Mapping coefficient of continues transfer function to discre

[ali_th]

Hi.
I want to map coefficient of continues transfer function to discrete with AVR. It means that I have the transfer function in S region and I need to convert it to Z region .I need the optimum algorithm that makes possible this work please help me.
Thanks

 

[FrankCh]

You need Bilinear transform in Matlab to convert some S parameters into Z parameters. It's straightforward.

 

[Kral]

Re: Mapping coefficient of continues transfer function to di

ali_th,
The 2 most commonly used mappings are the bilinear z transform (mentioned by FrankCh), and the impulse-invariant transform.
Bilinear z transform advantages:
. Does not suffer from aliasing
. Is scalable
. For filter design, it provides an attenuation
. characteristic superior to the anlaog prototype
Bilinear z transform disadvantage:
. It "warps" the frequency scale
. It does not preserve the phase characteristics
. or time response of the analog prototype
Impulse Invariant Advantages:
. No "warping": The attenuation charateristic
. closely matches that of the analog prototype
. as long as the frequency is considerably
. lower than the Nyquist frequency
. Phase characteristics closely match those of
. the analog prototype
Impulse Invariant Disadvantages:
. Not scaleable
. Suffers from aliasing
Google "bilinear z" and "Impulse Invariant" for more info.
Regards,
Kral

 

[ali_th]

thanks Kral
I want to map the filter that the cut of frequency is 2kHz in minimum case. My sampling frequency is 100kHz with Analog Devise A/D. in this situation the Bilinear does not application. Do you have any suggestion for Impulse Invariant in optimum case?

 

[Kral]

Re: Mapping coefficient of continues transfer function to di

ali_th,
The procedure is as follows:
Determine the s-domain transfer function of the analog filter prototype that you want to implement as a digital filter.
.
Replace every occurence of [s-pn] with [1-exp(pnT)Z^(-1)]
Where:
. pn represents a pole or zero of the s-domain transfer function
.
. T is the sampling interval
For example, a single pole low pass filter with a transfer function of K/(s-2.7) would map to K/(1-exp(2.7*1/100000)z^-1), assuming a sampling frequency of 100KHz.
Regards,
Kral

 

[tigana123]

Re: Mapping coefficient of continues transfer function to di

Hi,

I have a similar problem where I want to "map" an analog filter to a digital filter where both the phase and amplitude responses of the analog filter should be preserved (in the digital filter). In essence I want a digital "representation" of an analog filter.
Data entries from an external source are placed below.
-- pv_equiv track=rewrite | github.com/ezfrag2021/amazon-launchpad | services/ingredient_compliance.py | overall_status
-- ===== SOURCE A (Python) =====
-- from typing import Any
--
-- def overall_status(findings: list[dict[str, Any]]) -> str:
--     if not findings:
--         return "manual_review"
--
--     has_fail = any(
--         item.get("Outcome") in ("prohibited", "exceeds_limit") for item in findings
--     )
--     if has_fail:
--         return "fail"
--
--     has_manual = any(
--         item.get("Outcome") in ("unknown", "missing_concentration") for item in findings
--     )
--     if has_manual:
--         return "manual_review"
--
--     has_no_specific_rule = any(
--         item.get("Outcome") == "no_specific_rule" for item in findings
--     )
--     if has_no_specific_rule:
--         return "conditional"
--
--     has_conditional = any(
--         item.get("Outcome") == "restricted_conditionally" for item in findings
--     )
--     if has_conditional:
--         return "conditional"
--
--     return "pass"
-- ===== SOURCE B (Python) =====
-- _PRIORITY = {
--     "prohibited": 3,
--     "exceeds_limit": 3,
--     "unknown": 2,
--     "missing_concentration": 2,
--     "no_specific_rule": 1,
--     "restricted_conditionally": 1,
-- }
--
-- _STATUS = {3: "fail", 2: "manual_review", 1: "conditional", 0: "pass"}
--
--
-- def overall_status(findings: list[dict[str, object]]) -> str:
--     if not findings:
--         return "manual_review"
--     worst = 0
--     for item in findings:
--         r = _PRIORITY.get(item.get("Outcome"), 0)
--         if r > worst:
--             worst = r
--     return _STATUS[worst]
-- ===== Notes on version B (the rewrite author's own statement) =====
-- stated objective: simpler
-- what changed: Replaces A's four sequential any-scans and early returns by a severity-rank table: one pass takes the maximum rank of all findings and a final table lookup maps that rank to the status string.
import Mathlib
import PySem

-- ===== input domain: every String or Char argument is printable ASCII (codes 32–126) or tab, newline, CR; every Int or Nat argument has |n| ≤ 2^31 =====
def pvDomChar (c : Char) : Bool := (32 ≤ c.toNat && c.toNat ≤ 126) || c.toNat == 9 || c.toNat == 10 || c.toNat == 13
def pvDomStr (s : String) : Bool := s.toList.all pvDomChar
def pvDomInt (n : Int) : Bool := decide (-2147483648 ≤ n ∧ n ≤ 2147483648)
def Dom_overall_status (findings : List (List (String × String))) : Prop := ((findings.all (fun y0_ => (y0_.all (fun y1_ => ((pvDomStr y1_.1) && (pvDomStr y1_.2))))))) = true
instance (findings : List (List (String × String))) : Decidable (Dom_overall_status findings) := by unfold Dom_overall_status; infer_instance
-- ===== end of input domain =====

-- B changes A's four sequential any-scans into a severity-rank table, one max-taking pass and a final rank→status lookup (objective: simpler).

-- ===== PORT A =====
-- item.get("Outcome") = first-match lookup on the association list
def pvOutcome (item : List (String × String)) : Option String :=
  (PySem.Dict.mk item).get? "Outcome"

def overall_status (findings : List (List (String × String))) : String :=
  if findings.isEmpty then "manual_review"
  else if findings.any (fun item =>
      pvOutcome item == some "prohibited" || pvOutcome item == some "exceeds_limit") then "fail"
  else if findings.any (fun item =>
      pvOutcome item == some "unknown" || pvOutcome item == some "missing_concentration") then "manual_review"
  else if findings.any (fun item => pvOutcome item == some "no_specific_rule") then "conditional"
  else if findings.any (fun item => pvOutcome item == some "restricted_conditionally") then "conditional"
  else "pass"

-- ===== PORT B =====
def pvPriority : PySem.Dict String Int := PySem.Dict.mk
  [("prohibited", 3), ("exceeds_limit", 3), ("unknown", 2), ("missing_concentration", 2),
   ("no_specific_rule", 1), ("restricted_conditionally", 1)]

def pvStatus : PySem.Dict Int String := PySem.Dict.mk
  [(3, "fail"), (2, "manual_review"), (1, "conditional"), (0, "pass")]

-- _PRIORITY.get(item.get("Outcome"), 0): a missing "Outcome" key (None) matches no string key, hence 0
def pvRank (item : List (String × String)) : Int :=
  match pvOutcome item with
  | none => 0
  | some o => pvPriority.getD o 0

def overall_status_alt (findings : List (List (String × String))) : String :=
  if findings.isEmpty then "manual_review"
  else  -- worst = the max rank; _STATUS[worst] (worst is always a key of _STATUS here)
    (pvStatus.get? (findings.foldl (fun w item => let r := pvRank item; if r > w then r else w) 0)).getD ""

-- ===== PRECONDITION & SPEC =====
def Spec_overall_status (findings : List (List (String × String))) (out : String) : Prop := out = overall_status_alt findings
instance (findings : List (List (String × String))) (out : String) : Decidable (Spec_overall_status findings out) := by unfold Spec_overall_status; infer_instance

-- ===== CLAIM (what is proved, stated in full; the proofs are below) =====
def Claim_equal_overall_status : Prop := ∀ (findings : List (List (String × String))), Dom_overall_status findings → Spec_overall_status findings (overall_status findings)

-- ===== LEMMAS AND PROOFS =====

lemma pvRank_cases (item : List (String × String)) :
    pvRank item = 0 ∨ pvRank item = 1 ∨ pvRank item = 2 ∨ pvRank item = 3 := by
  unfold pvRank
  cases h : pvOutcome item with
  | none => simp
  | some o =>
    simp only [pvPriority, PySem.Dict.getD_eq_get?_getD]
    by_cases h1 : "prohibited" = o
    · simp [PySem.Dict.get?_mk_cons, h1.symm]
    by_cases h2 : "exceeds_limit" = o
    · simp [PySem.Dict.get?_mk_cons, h1, h2.symm]
    by_cases h3 : "unknown" = o
    · simp [PySem.Dict.get?_mk_cons, h1, h2, h3.symm]
    by_cases h4 : "missing_concentration" = o
    · simp [PySem.Dict.get?_mk_cons, h1, h2, h3, h4.symm]
    by_cases h5 : "no_specific_rule" = o
    · simp [PySem.Dict.get?_mk_cons, h1, h2, h3, h4, h5.symm]
    by_cases h6 : "restricted_conditionally" = o
    · simp [PySem.Dict.get?_mk_cons, h1, h2, h3, h4, h5, h6.symm]
    · simp [PySem.Dict.get?_mk_cons, PySem.Dict.get?, h1, h2, h3, h4, h5, h6]

lemma pvRank_eq_three_iff (item : List (String × String)) :
    pvRank item = 3 ↔ (pvOutcome item == some "prohibited" || pvOutcome item == some "exceeds_limit") = true := by
  unfold pvRank
  cases h : pvOutcome item with
  | none => simp
  | some o =>
    simp only [pvPriority, PySem.Dict.getD_eq_get?_getD]
    by_cases h1 : "prohibited" = o
    · simp [PySem.Dict.get?_mk_cons, h1.symm]
    by_cases h2 : "exceeds_limit" = o
    · simp [PySem.Dict.get?_mk_cons, h1, h2.symm]
    by_cases h3 : "unknown" = o
    · simp [PySem.Dict.get?_mk_cons, h1, h2, h3.symm, Ne.symm h1, Ne.symm h2]
    by_cases h4 : "missing_concentration" = o
    · simp [PySem.Dict.get?_mk_cons, h1, h2, h3, h4.symm, Ne.symm h1, Ne.symm h2]
    by_cases h5 : "no_specific_rule" = o
    · simp [PySem.Dict.get?_mk_cons, h1, h2, h3, h4, h5.symm, Ne.symm h1, Ne.symm h2]
    by_cases h6 : "restricted_conditionally" = o
    · simp [PySem.Dict.get?_mk_cons, h1, h2, h3, h4, h5, h6.symm, Ne.symm h1, Ne.symm h2]
    · simp [PySem.Dict.get?_mk_cons, PySem.Dict.get?, h1, h2, h3, h4, h5, h6]
      exact ⟨Ne.symm h1, Ne.symm h2⟩

lemma pvRank_eq_two_iff (item : List (String × String)) :
    pvRank item = 2 ↔ (pvOutcome item == some "unknown" || pvOutcome item == some "missing_concentration") = true := by
  unfold pvRank
  cases h : pvOutcome item with
  | none => simp
  | some o =>
    simp only [pvPriority, PySem.Dict.getD_eq_get?_getD]
    by_cases h1 : "prohibited" = o
    · simp [PySem.Dict.get?_mk_cons, h1.symm]
    by_cases h2 : "exceeds_limit" = o
    · simp [PySem.Dict.get?_mk_cons, h1, h2.symm]
    by_cases h3 : "unknown" = o
    · simp [PySem.Dict.get?_mk_cons, h1, h2, h3.symm]
    by_cases h4 : "missing_concentration" = o
    · simp [PySem.Dict.get?_mk_cons, h1, h2, h3, h4.symm, Ne.symm h3]
    by_cases h5 : "no_specific_rule" = o
    · simp [PySem.Dict.get?_mk_cons, h1, h2, h3, h4, h5.symm, Ne.symm h3, Ne.symm h4]
    by_cases h6 : "restricted_conditionally" = o
    · simp [PySem.Dict.get?_mk_cons, h1, h2, h3, h4, h5, h6.symm, Ne.symm h3, Ne.symm h4]
    · simp [PySem.Dict.get?_mk_cons, PySem.Dict.get?, h1, h2, h3, h4, h5, h6]
      exact ⟨Ne.symm h3, Ne.symm h4⟩

lemma pvRank_eq_one_iff (item : List (String × String)) :
    pvRank item = 1 ↔ ((pvOutcome item == some "no_specific_rule") = true ∨ (pvOutcome item == some "restricted_conditionally") = true) := by
  unfold pvRank
  cases h : pvOutcome item with
  | none => simp
  | some o =>
    simp only [pvPriority, PySem.Dict.getD_eq_get?_getD]
    by_cases h1 : "prohibited" = o
    · simp [PySem.Dict.get?_mk_cons, h1.symm]
    by_cases h2 : "exceeds_limit" = o
    · simp [PySem.Dict.get?_mk_cons, h1, h2.symm]
    by_cases h3 : "unknown" = o
    · simp [PySem.Dict.get?_mk_cons, h1, h2, h3.symm]
    by_cases h4 : "missing_concentration" = o
    · simp [PySem.Dict.get?_mk_cons, h1, h2, h3, h4.symm]
    by_cases h5 : "no_specific_rule" = o
    · simp [PySem.Dict.get?_mk_cons, h1, h2, h3, h4, h5.symm]
    by_cases h6 : "restricted_conditionally" = o
    · simp [PySem.Dict.get?_mk_cons, h1, h2, h3, h4, h5, h6.symm, Ne.symm h5]
    · simp [PySem.Dict.get?_mk_cons, PySem.Dict.get?, h1, h2, h3, h4, h5, h6]
      exact ⟨Ne.symm h5, Ne.symm h6⟩

-- the fold step of B
def pvStep (w : Int) (item : List (String × String)) : Int :=
  if pvRank item > w then pvRank item else w

lemma pvFold_ge (l : List (List (String × String))) (w : Int) : w ≤ l.foldl pvStep w := by
  induction l generalizing w with
  | nil => simp
  | cons x xs ih =>
    simp only [List.foldl_cons]
    refine le_trans ?_ (ih (pvStep w x))
    unfold pvStep
    split <;> omega

lemma pvFold_mem_le (l : List (List (String × String))) (w : Int) (item : List (String × String))
    (h : item ∈ l) : pvRank item ≤ l.foldl pvStep w := by
  induction l generalizing w with
  | nil => cases h
  | cons x xs ih =>
    simp only [List.foldl_cons]
    rcases List.mem_cons.mp h with h | h
    · subst h
      refine le_trans ?_ (pvFold_ge xs (pvStep w item))
      unfold pvStep; split <;> omega
    · exact ih (pvStep w x) h

lemma pvFold_eq_or_mem (l : List (List (String × String))) (w : Int) :
    l.foldl pvStep w = w ∨ ∃ item ∈ l, l.foldl pvStep w = pvRank item := by
  induction l generalizing w with
  | nil => left; rfl
  | cons x xs ih =>
    simp only [List.foldl_cons]
    rcases ih (pvStep w x) with h | ⟨it, hmem, heq⟩
    · rw [h]
      unfold pvStep
      split
      · right; exact ⟨x, List.mem_cons_self, rfl⟩
      · left; rfl
    · right; exact ⟨it, List.mem_cons_of_mem _ hmem, heq⟩

lemma pvFold_le_three (l : List (List (String × String))) : l.foldl pvStep 0 ≤ 3 := by
  rcases pvFold_eq_or_mem l 0 with h | ⟨it, _, h⟩
  · omega
  · rcases pvRank_cases it with h' | h' | h' | h' <;> omega

lemma pvFold_eq_rank (l : List (List (String × String))) (k : Int) (hk : 0 < k)
    (h : l.foldl pvStep 0 = k) : ∃ item ∈ l, pvRank item = k := by
  rcases pvFold_eq_or_mem l 0 with h' | ⟨it, hmem, h'⟩
  · omega
  · exact ⟨it, hmem, by omega⟩

-- ===== VERDICT (by name: the statement is the Claim_ definition above) =====
theorem overall_status_spec : Claim_equal_overall_status := by
  intro findings _
  unfold Spec_overall_status overall_status overall_status_alt
  by_cases hemp : findings.isEmpty
  · simp only [hemp, if_true]
  simp only [if_neg hemp]
  have hfold : findings.foldl (fun w item => let r := pvRank item; if r > w then r else w) 0
      = findings.foldl pvStep 0 := rfl
  rw [hfold]
  set m := findings.foldl pvStep 0 with hm
  have hub : ∀ item ∈ findings, pvRank item ≤ m := fun it h => pvFold_mem_le findings 0 it h
  have hlb : 0 ≤ m := pvFold_ge findings 0
  have hle : m ≤ 3 := pvFold_le_three findings
  by_cases h3 : (findings.any (fun item =>
      pvOutcome item == some "prohibited" || pvOutcome item == some "exceeds_limit")) = true
  · rcases List.any_eq_true.mp h3 with ⟨it, hmem, hit⟩
    have : pvRank it = 3 := (pvRank_eq_three_iff it).mpr (by simpa using hit)
    have hm3 : m = 3 := le_antisymm hle (this ▸ hub it hmem)
    rw [if_pos h3, hm3]; rfl
  have hne3 : ∀ it ∈ findings, pvRank it ≠ 3 := by
    intro it hmem hc
    exact h3 (List.any_eq_true.mpr ⟨it, hmem, by simpa using (pvRank_eq_three_iff it).mp hc⟩)
  have hle2 : m ≤ 2 := by
    by_contra hc
    rcases pvFold_eq_rank findings 3 (by omega) (by omega) with ⟨it, hmem, hit⟩
    exact hne3 it hmem hit
  rw [if_neg h3]
  by_cases h2 : (findings.any (fun item =>
      pvOutcome item == some "unknown" || pvOutcome item == some "missing_concentration")) = true
  · rcases List.any_eq_true.mp h2 with ⟨it, hmem, hit⟩
    have : pvRank it = 2 := (pvRank_eq_two_iff it).mpr (by simpa using hit)
    have hm2 : m = 2 := le_antisymm hle2 (this ▸ hub it hmem)
    rw [if_pos h2, hm2]; rfl
  have hne2 : ∀ it ∈ findings, pvRank it ≠ 2 := by
    intro it hmem hc
    exact h2 (List.any_eq_true.mpr ⟨it, hmem, by simpa using (pvRank_eq_two_iff it).mp hc⟩)
  have hle1 : m ≤ 1 := by
    by_contra hc
    rcases pvFold_eq_rank findings 2 (by omega) (by omega) with ⟨it, hmem, hit⟩
    exact hne2 it hmem hit
  rw [if_neg h2]
  by_cases h1a : (findings.any (fun item => pvOutcome item == some "no_specific_rule")) = true
  · rcases List.any_eq_true.mp h1a with ⟨it, hmem, hit⟩
    have : pvRank it = 1 := (pvRank_eq_one_iff it).mpr (Or.inl (by simpa using hit))
    have hm1 : m = 1 := le_antisymm hle1 (this ▸ hub it hmem)
    rw [if_pos h1a, hm1]; rfl
  rw [if_neg h1a]
  by_cases h1b : (findings.any (fun item => pvOutcome item == some "restricted_conditionally")) = true
  · rcases List.any_eq_true.mp h1b with ⟨it, hmem, hit⟩
    have : pvRank it = 1 := (pvRank_eq_one_iff it).mpr (Or.inr (by simpa using hit))
    have hm1 : m = 1 := le_antisymm hle1 (this ▸ hub it hmem)
    rw [if_pos h1b, hm1]; rfl
  · have hne1 : ∀ it ∈ findings, pvRank it ≠ 1 := by
      intro it hmem hc
      rcases (pvRank_eq_one_iff it).mp hc with h | h
      · exact h1a (List.any_eq_true.mpr ⟨it, hmem, by simpa using h⟩)
      · exact h1b (List.any_eq_true.mpr ⟨it, hmem, by simpa using h⟩)
    have hm0 : m = 0 := by
      by_contra hc
      rcases pvFold_eq_rank findings 1 (by omega) (by omega) with ⟨it, hmem, hit⟩
      exact hne1 it hmem hit
    rw [if_neg h1b, hm0]; rfl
For certain analog filter types for example elliptic, using impinvar may result in erroneous results. While bilinear may produce a digital filter that follows closely the analog filter (in-band) response however it will produce slightly different phase (group delay) mag response. Bilinear may also produce large errors in the digital filter stop-band response (compared to the analog filter response in the same freq).

Any comments?

 

[Kral]

Re: Mapping coefficient of continues transfer function to di

ali_th,
Tigana123 raises some good points regarding the impulse invariant method to implement the elliptic filter. These comments also apply to the Chebyshev type 2 (Inverse Chebyshev) filter, or, for that matter, any filter that has real zeros in the stopband. Antoniou describes a modified impulse invariant method that overcomes the probelems of direct application of the impulse invariant transformation to these filters. For more information, see the following:
Ntoniou, Abdreas, "Digital Filters Analysis, Design and Applications.
Regards,
Kral

Added after 2 minutes:

Sorry; I had "finger blight" when typing the author's name. It is Antoniou, Andreas.

Added after 2 minutes:

Another point to keep in mind; because of the aliasing problem, the impulse invariant method can only be used for low-pass and band-pass filters. It does not work for high-pass or band-reject filters.